While the narcoleptic cannot stay awake, the insomniac cannot fall  asleep. Among the commonest reasons for insomnia are anxiety and  depression. Physical ailments can also make it difficult to sleep as can  abuse of common drugs that affect the brain. Over the long run, sleeping pills, especially barbiturates, are apt to make insomnia worse rather  than better. There are no pills that foster normal sleep. Some pills abolish the deepest stages of REM sleep, and most suppress much-needed REM sleep.

Then there are those who simply do not need to sleep as much as most people. Napoleon and Winston Churchill are famous examples.  Churchill always insisted on an afternoon "siesta" of about one hour, but  then would work until two or even three in the morning, only to rise  again by six a.m. ready for more intensive work.

Perhaps no one has described the anguish of the insomniac as vividly and poetically as Shakespeare's King Henry V

O Sleep, O gentle Sleep,

Nature's soft nurse, how have I frightened thee 

That thou no more wilt weigh my eyelids down 

And steep my senses in forgetfulness? 

Why rather. Sleep, liest thou in smoky cribs, 

Upon uneasy pallets stretching thee 

And hush'd with buzzing night-flies to thy slumber, 

Than in the perfumed chambers of the great 

Under the canopies of costly state, 

And lull'd with sound of sweetest melody? 

O thou dull god, why liest thou with the vile 

In loathsome beds, and leavest the kingly couch 

A watch-case of a common 'larum bell? 

Wilt thou upon the high and giddy mast



Seal up the ship-boy's eyes, and rock his brains 

In cradle of the rude imperious surge 

And in the visitation of the winds, 

Who take the ruffian billows by the top, 

Curling their monstrous heads and hanging them 

With deafening clamour in the slippery clouds, 

That, with the hurly, death itself awakes? 

Canst thou, O partial Sleep, give thy repose 

To the wet sea-boy in an hour so rude, 

And in the calmest and most stillest night, 

With all appliances and means to boot, 

Deny it to a king? Then happy low, lie down! 

Uneasy lies the head that wears a crown.

(King Henry IV, 2, III, i.4-31.)

Insomnia is not considered an illness, and most insomniacs are able  to live normal lives. However, the effects of prolonged sleep deprivation  are well known: a loss of efficiency in mental and physical functioning,  irritability, and tendencies toward perceptual distortions and ideational  confusion. When laboratory animals have been deprived of sleep, they  die after ten sleepless days.

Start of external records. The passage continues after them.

-- pv_equiv track=rewrite | github.com/breno-ceribeli/regex-central | backend/src/builder/builder.py | _escape_char_class_chars
-- ===== SOURCE A (Python) =====
-- def _escape_char_class_chars(chars: str) -> str:
--     """
--     Escapes special characters for use inside character classes.
--
--     Inside character classes [], certain characters have special meaning and need escaping:
--     - ] closes the character class (always needs escaping)
--     - \ is the escape character (always needs escaping)
--     - ^ negates the class (only when at the start)
--     - - creates ranges (only when between two characters)
--
--     Args:
--         chars (str): Characters to escape for use in character class.
--
--     Returns:
--         str: Escaped characters safe for use in [].
--
--     Raises:
--         ValueError: If chars contains null characters or is empty.
--     """
--     if not chars:
--         raise ValueError("Cannot escape empty character string")
--
--     if '\x00' in chars:
--         raise ValueError("Null character (\\x00) not allowed in character class")
--
--     # Check for non-ASCII characters and warn if found
--     try:
--         chars.encode('ascii')
--     except UnicodeEncodeError:
--         import warnings
--         non_ascii = [c for c in chars if ord(c) > 127]
--         warnings.warn(
--             f"Non-ASCII characters detected: {non_ascii}. "
--             "Ensure proper encoding handling in your regex engine.",
--             UserWarning,
--             stacklevel=3
--         )
--
--     escaped = ""
--     for i, char in enumerate(chars):
--         if char == ']':
--             # ] always needs escaping inside character class
--             escaped += r'\]'
--         elif char == '\\':
--             # \ always needs escaping
--             escaped += r'\\'
--         elif char == '^' and i == 0:
--             # ^ only needs escaping if it's the first character (negation)
--             escaped += r'\^'
--         elif char == '-' and 0 < i < len(chars) - 1:
--             # - only needs escaping if it's in the middle (could be interpreted as range)
--             escaped += r'\-'
--         else:
--             # All other characters are safe in character classes
--             escaped += char
--
--     return escaped
-- ===== SOURCE B (Python) =====
-- def _escape_char_class_chars(chars: str) -> str:
--     if not chars:
--         raise ValueError("Cannot escape empty character string")
--
--     if '\x00' in chars:
--         raise ValueError("Null character (\\x00) not allowed in character class")
--
--     # (A additionally emits a UserWarning for non-ASCII input; the return value is unaffected.)
--
--     # Three-region decomposition: first char, interior, last char.
--     first = '\\' + chars[0] if chars[0] in ']\\^' else chars[0]
--     if len(chars) == 1:
--         return first
--     interior = ''.join('\\' + c if c in ']\\-' else c for c in chars[1:-1])
--     last = '\\' + chars[-1] if chars[-1] in ']\\' else chars[-1]
--     return first + interior + last
-- ===== Notes on version B (the rewrite author's own statement) =====
-- stated objective: simpler
-- what changed: Replaces the index-tracking enumerate loop with an index-free three-region decomposition (first char / interior via a join over chars[1:-1] / last char), avoiding per-character index comparisons and quadratic-prone += string building.
-- outside the precondition, e.g. on _escape_char_class_chars(''): A raises ValueError, B raises ValueError
import Mathlib
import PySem

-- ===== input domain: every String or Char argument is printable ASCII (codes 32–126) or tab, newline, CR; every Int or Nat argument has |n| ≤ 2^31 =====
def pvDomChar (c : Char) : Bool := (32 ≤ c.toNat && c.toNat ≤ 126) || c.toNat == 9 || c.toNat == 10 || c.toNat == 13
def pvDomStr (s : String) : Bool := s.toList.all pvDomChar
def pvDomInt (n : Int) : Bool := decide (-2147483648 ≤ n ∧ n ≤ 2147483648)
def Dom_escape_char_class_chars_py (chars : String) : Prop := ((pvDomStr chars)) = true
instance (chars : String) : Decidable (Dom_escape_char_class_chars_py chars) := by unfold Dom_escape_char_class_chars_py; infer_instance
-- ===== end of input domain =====

-- B replaces A's index-tracking loop by a three-region split (first char / interior / last char); objective: simpler.
-- ===== PORT A =====
-- one step of A's 'for i, char in enumerate(chars)' loop (accumulator kept as List Char)
def escAStep (n : Int) (acc : List Char) (p : Int × Char) : List Char :=
  if p.2 = ']' then acc ++ ['\\', ']']
  else if p.2 = '\\' then acc ++ ['\\', '\\']
  else if p.2 = '^' ∧ p.1 = 0 then acc ++ ['\\', '^']
  else if p.2 = '-' ∧ 0 < p.1 ∧ p.1 < n - 1 then acc ++ ['\\', '-']
  else acc ++ [p.2]

def escape_char_class_chars_py (chars : String) : String :=
  String.ofList ((PySem.List.enumerate chars.toList 0).foldl
    (escAStep (chars.toList.length : Int)) [])

-- ===== PORT B =====
def escFirstC (c : Char) : List Char := if c = ']' ∨ c = '\\' ∨ c = '^' then ['\\', c] else [c]
def escMidC (c : Char) : List Char := if c = ']' ∨ c = '\\' ∨ c = '-' then ['\\', c] else [c]
def escLastC (c : Char) : List Char := if c = ']' ∨ c = '\\' then ['\\', c] else [c]

def escape_char_class_chars_py_alt (chars : String) : String :=
  match chars.toList with
  | [] => ""   -- unreachable under Pre_ (A raises on the empty string)
  | [c] => String.ofList (escFirstC c)
  | c :: d :: rest =>
      String.ofList (escFirstC c ++ ((d :: rest).dropLast.flatMap escMidC)
                 ++ escLastC ((d :: rest).getLast (by simp)))

-- ===== PRECONDITION & SPEC =====
-- Pre_ excludes only the empty string, on which A raises ValueError (the null-character raise lies outside Dom).
def Pre_escape_char_class_chars_py (chars : String) : Prop := chars ≠ ""
instance (chars : String) : Decidable (Pre_escape_char_class_chars_py chars) := by unfold Pre_escape_char_class_chars_py; infer_instance
def pvWitness_escape_char_class_chars_py : String := "a-b^]"

def Spec_escape_char_class_chars_py (chars : String) (out : String) : Prop := out = escape_char_class_chars_py_alt chars
instance (chars : String) (out : String) : Decidable (Spec_escape_char_class_chars_py chars out) := by unfold Spec_escape_char_class_chars_py; infer_instance

-- ===== CLAIM (what is proved, stated in full; the proofs are below) =====
def Claim_equal_escape_char_class_chars_py : Prop := ∀ (chars : String), Dom_escape_char_class_chars_py chars → Pre_escape_char_class_chars_py chars → Spec_escape_char_class_chars_py chars (escape_char_class_chars_py chars)

-- ===== LEMMAS AND PROOFS =====

-- A's per-character contribution, as a function of the index
def escA (n : Int) (p : Int × Char) : List Char := escAStep n [] p

lemma escAStep_eq_append (n : Int) (acc : List Char) (p : Int × Char) :
    escAStep n acc p = acc ++ escA n p := by
  unfold escA escAStep; split_ifs <;> simp

lemma foldA_flatMap (n : Int) (l : List (Int × Char)) (acc : List Char) :
    l.foldl (escAStep n) acc = acc ++ l.flatMap (escA n) := by
  induction l generalizing acc with
  | nil => simp
  | cons p ps ih => rw [List.foldl_cons, escAStep_eq_append, ih, List.flatMap_cons, List.append_assoc]

lemma escA_first (n : Int) (c : Char) : escA n (0, c) = escFirstC c := by
  unfold escA escAStep escFirstC
  split_ifs with h1 h2 h3 h4 <;> simp_all

lemma escA_mid (n i : Int) (c : Char) (h0 : 0 < i) (h1 : i < n - 1) :
    escA n (i, c) = escMidC c := by
  unfold escA escAStep escMidC
  split_ifs with h1' h2 h3 h4 <;> simp_all

lemma escA_last (n i : Int) (c : Char) (h0 : 0 < i) (h1 : ¬ i < n - 1) :
    escA n (i, c) = escLastC c := by
  unfold escA escAStep escLastC
  split_ifs with h1' h2 h3 h4 <;> simp_all

lemma flatMap_enum_mid (n : Int) (mid : List Char) (s : Int)
    (hs : 0 < s) (hb : s + mid.length ≤ n - 1) :
    (PySem.List.enumerate mid s).flatMap (escA n) = mid.flatMap escMidC := by
  induction mid generalizing s with
  | nil => simp [PySem.List.enumerate_nil]
  | cons m ms ih =>
      rw [PySem.List.enumerate_cons]
      simp only [List.flatMap_cons]
      rw [escA_mid n s m hs (by simp at hb; omega), ih (s + 1) (by omega) (by simp at hb ⊢; omega)]

lemma toList_ne_nil (chars : String) (h : chars ≠ "") : chars.toList ≠ [] := by
  intro hn
  exact h (String.toList_eq_nil_iff.mp hn)

-- ===== VERDICT (by name: the statement is the Claim_ definition above) =====
theorem escape_char_class_chars_py_spec : Claim_equal_escape_char_class_chars_py := by
  intro chars _ hpre
  unfold Spec_escape_char_class_chars_py escape_char_class_chars_py escape_char_class_chars_py_alt
  have hne := toList_ne_nil chars hpre
  rcases hl : chars.toList with _ | ⟨c, rest⟩
  · exact absurd hl hne
  rcases rest with _ | ⟨d, rest'⟩
  · -- single character
    rw [PySem.List.enumerate_cons, PySem.List.enumerate_nil]
    simp only [List.foldl_cons, List.foldl_nil]
    rw [escAStep_eq_append, escA_first]
    simp
  · -- at least two characters: split d :: rest' = mid ++ [last]
    rcases List.eq_nil_or_concat (d :: rest') with h | ⟨mid, last, hconcat⟩
    · simp at h
    rw [hconcat]
    simp only [List.concat_eq_append]
    rw [foldA_flatMap]
    have hn : ((c :: (mid ++ [last])).length : Int) = (mid.length : Int) + 2 := by
      simp; omega
    rw [PySem.List.enumerate_cons]
    simp only [List.flatMap_cons, List.nil_append, zero_add]
    rw [PySem.List.enumerate_append]
    rw [List.flatMap_append]
    rw [escA_first]
    rw [flatMap_enum_mid _ mid 1 (by omega) (by rw [hn]; omega)]
    rw [PySem.List.enumerate_cons, PySem.List.enumerate_nil]
    simp only [List.flatMap_cons, List.flatMap_nil, List.append_nil]
    rw [escA_last _ _ _ (by omega) (by rw [hn]; omega)]
    rcases mid with _ | ⟨m, ms⟩
    · simp
    · have hd : (m :: (ms ++ [last])).dropLast = m :: ms := by
        rw [show m :: (ms ++ [last]) = (m :: ms) ++ [last] from rfl,
            List.dropLast_concat]
      simp [hd]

The American aviator Charles Lindbergh describes a remarkable  experience brought on by sleep deprivation during his record-breaking  flight across the Atlantic:

"On May 20, 1927, after months of concentrated effort,  frustration, and the threat of probable failure, I flew from  New York to Paris in a single-cockpit, single-engine mono plane christened Spirit of St. Louis. I had spent twenty three hours without sleep when I took off, and obviously  there would be no opportunity to sleep before I landed. My  lack of sleep turned out to be the most-difficult and dangerous factor of the flight, but it resulted in an inner experience that seemed to penetrate beyond mortality.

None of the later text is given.